-- pv_equiv track=rewrite | github.com/ealruiz/calminispiral | LCurves_flagging_and_final_calibration.py | find_scan_boundaries
-- ===== SOURCE A (Python) =====
-- def find_scan_boundaries(times, gap_threshold):
-- 	scan_boundaries = []
-- 	current_start = times[0]
-- 	for i in range(1, len(times)):
-- 		time_diff = times[i] - times[i-1]
-- 		if time_diff > gap_threshold:
-- 			scan_boundaries.append((current_start, times[i-1]))
-- 			current_start = times[i]
-- 	scan_boundaries.append((current_start, times[-1])) # Add the last scan boundary
-- 	return scan_boundaries
-- ===== SOURCE B (Python) =====
-- def find_scan_boundaries(times, gap_threshold):
-- 	n = len(times)
-- 	breaks = [i for i in range(1, n) if times[i] - times[i-1] > gap_threshold]
-- 	starts = [0] + breaks
-- 	ends = [b - 1 for b in breaks] + [n - 1]
-- 	return [(times[s], times[e]) for s, e in zip(starts, ends)]
-- ===== Notes on version B (the rewrite author's own statement) =====
-- stated objective: alternative
-- what changed: Replaces A's single accumulating pass (boundary list + current_start state) with a stateless two-phase shape: first collect the gap indices, then assemble the segment list by zipping start and end indices.
import Mathlib
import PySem

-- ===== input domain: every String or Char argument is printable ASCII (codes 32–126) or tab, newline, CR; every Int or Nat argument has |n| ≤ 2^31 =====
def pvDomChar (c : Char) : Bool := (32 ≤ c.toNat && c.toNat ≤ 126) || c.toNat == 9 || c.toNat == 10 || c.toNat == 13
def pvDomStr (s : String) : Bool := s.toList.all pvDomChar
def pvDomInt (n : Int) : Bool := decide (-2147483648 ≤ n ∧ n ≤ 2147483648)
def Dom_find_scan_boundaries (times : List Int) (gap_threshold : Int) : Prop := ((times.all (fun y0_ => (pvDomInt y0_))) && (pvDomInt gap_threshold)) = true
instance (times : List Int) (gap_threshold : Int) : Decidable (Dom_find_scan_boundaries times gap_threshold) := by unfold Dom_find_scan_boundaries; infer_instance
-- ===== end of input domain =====

-- B replaces A's accumulating single pass with a two-phase "find gap indices, then zip starts with ends" build (alternative decomposition, same O(n) cost).

-- ===== PORT A =====
-- literal port of A's loop: state = (scan_boundaries, current_start), iterated over range(1, len(times))
def find_scan_boundaries (times : List Int) (gap_threshold : Int) : List (Int × Int) :=
  let st := (PySem.List.pyRange 1 (PySem.List.len times) 1).foldl
    (fun (st : List (Int × Int) × Int) (i : Int) =>
      let time_diff := PySem.List.pyGetD times i 0 - PySem.List.pyGetD times (i-1) 0
      if time_diff > gap_threshold then
        (st.1 ++ [(st.2, PySem.List.pyGetD times (i-1) 0)], PySem.List.pyGetD times i 0)
      else st)
    ([], PySem.List.pyGetD times 0 0)
  st.1 ++ [(st.2, PySem.List.pyGetD times (-1) 0)]

-- ===== PORT B =====
-- literal port of Source B: gap indices, starts = 0 :: breaks, ends = (breaks - 1) ++ [n-1], zip and read off times
def find_scan_boundaries_alt (times : List Int) (gap_threshold : Int) : List (Int × Int) :=
  let n := PySem.List.len times
  let breaks := (PySem.List.pyRange 1 n 1).filter
    (fun i => decide (PySem.List.pyGetD times i 0 - PySem.List.pyGetD times (i-1) 0 > gap_threshold))
  let starts := 0 :: breaks
  let ends := breaks.map (fun b => b - 1) ++ [n - 1]
  (starts.zip ends).map (fun se => (PySem.List.pyGetD times se.1 0, PySem.List.pyGetD times se.2 0))

-- ===== PRECONDITION & SPEC =====
-- Pre_ excludes only the empty list, on which Python A raises IndexError (times[0]).
def Pre_find_scan_boundaries (times : List Int) (gap_threshold : Int) : Prop := times ≠ []
instance (times : List Int) (gap_threshold : Int) : Decidable (Pre_find_scan_boundaries times gap_threshold) := by unfold Pre_find_scan_boundaries; infer_instance

def pvWitness_find_scan_boundaries : List Int × Int := ([0, 1, 5, 6], 2)

def Spec_find_scan_boundaries (times : List Int) (gap_threshold : Int) (out : List (Int × Int)) : Prop := out = find_scan_boundaries_alt times gap_threshold
instance (times : List Int) (gap_threshold : Int) (out : List (Int × Int)) : Decidable (Spec_find_scan_boundaries times gap_threshold out) := by unfold Spec_find_scan_boundaries; infer_instance

-- ===== CLAIM (what is proved, stated in full; the proofs are below) =====
def Claim_equal_find_scan_boundaries : Prop := ∀ (times : List Int) (gap_threshold : Int), Dom_find_scan_boundaries times gap_threshold → Pre_find_scan_boundaries times gap_threshold → Spec_find_scan_boundaries times gap_threshold (find_scan_boundaries times gap_threshold)

-- ===== LEMMAS AND PROOFS =====

-- the segment list both programs compute, parametrised by the start index and the break indices
def pvSeg (times : List Int) (s : Int) : List Int → List (Int × Int)
  | [] => [(PySem.List.pyGetD times s 0, PySem.List.pyGetD times (-1) 0)]
  | b :: rest => (PySem.List.pyGetD times s 0, PySem.List.pyGetD times (b-1) 0) :: pvSeg times b rest

-- times[-1] = times[len(times)-1] on a nonempty list
lemma pv_last (times : List Int) (h : times ≠ []) :
    PySem.List.pyGetD times ((times.length : Int) - 1) 0 = PySem.List.pyGetD times (-1) 0 := by
  have hl : 0 < times.length := List.length_pos_iff.mpr h
  rw [PySem.List.pyGetD_neg_one times 0 h]
  have : (times.length : Int) - 1 = ((times.length - 1 : Nat) : Int) := by omega
  rw [this, PySem.List.pyGetD_natCast, List.getD_eq_getElem _ _ (by omega),
      List.getLast_eq_getElem]

-- A's fold, started at any boundary prefix and any start index, produces pvSeg of the filtered indices
lemma pv_foldA (times : List Int) (gap_threshold : Int) (L : List Int) :
    ∀ (bs : List (Int × Int)) (s : Int),
    (let st := L.foldl
      (fun (st : List (Int × Int) × Int) (i : Int) =>
        let time_diff := PySem.List.pyGetD times i 0 - PySem.List.pyGetD times (i-1) 0
        if time_diff > gap_threshold then
          (st.1 ++ [(st.2, PySem.List.pyGetD times (i-1) 0)], PySem.List.pyGetD times i 0)
        else st)
      (bs, PySem.List.pyGetD times s 0)
     st.1 ++ [(st.2, PySem.List.pyGetD times (-1) 0)])
    = bs ++ pvSeg times s (L.filter
        (fun i => decide (PySem.List.pyGetD times i 0 - PySem.List.pyGetD times (i-1) 0 > gap_threshold))) := by
  induction L with
  | nil => intro bs s; simp [pvSeg]
  | cons i L ih =>
    intro bs s
    by_cases hp : PySem.List.pyGetD times i 0 - PySem.List.pyGetD times (i-1) 0 > gap_threshold
    · simp only [List.foldl_cons, List.filter_cons, hp, if_pos, decide_true]
      have := ih (bs ++ [(PySem.List.pyGetD times s 0, PySem.List.pyGetD times (i-1) 0)]) i
      simp only [] at this ⊢
      rw [this]
      simp [pvSeg]
    · simp only [List.foldl_cons, List.filter_cons, hp, decide_false]
      exact ih bs s

-- B's zip-map build produces the same pvSeg
lemma pv_zipB (times : List Int) (h : times ≠ []) (breaks : List Int) :
    ∀ (s : Int),
    ((s :: breaks).zip (breaks.map (fun b => b - 1) ++ [PySem.List.len times - 1])).map
      (fun se => (PySem.List.pyGetD times se.1 0, PySem.List.pyGetD times se.2 0))
    = pvSeg times s breaks := by
  induction breaks with
  | nil => intro s; simp [pvSeg, PySem.List.len_eq, pv_last times h]
  | cons b rest ih =>
    intro s
    simp only [List.map_cons, List.cons_append, List.zip_cons_cons, List.map_cons, pvSeg]
    exact congrArg _ (ih b)

-- ===== VERDICT (by name: the statement is the Claim_ definition above) =====
theorem find_scan_boundaries_spec : Claim_equal_find_scan_boundaries := by
  intro times gap_threshold _ hpre
  unfold Spec_find_scan_boundaries find_scan_boundaries find_scan_boundaries_alt
  rw [pv_foldA times gap_threshold _ [] 0, ← pv_zipB times hpre _ 0]
  simp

_ACTION ITEM_: State how many lines in the listing above contain "produces". Nothing else is needed.

_COMPLETED EXERCISE_: 2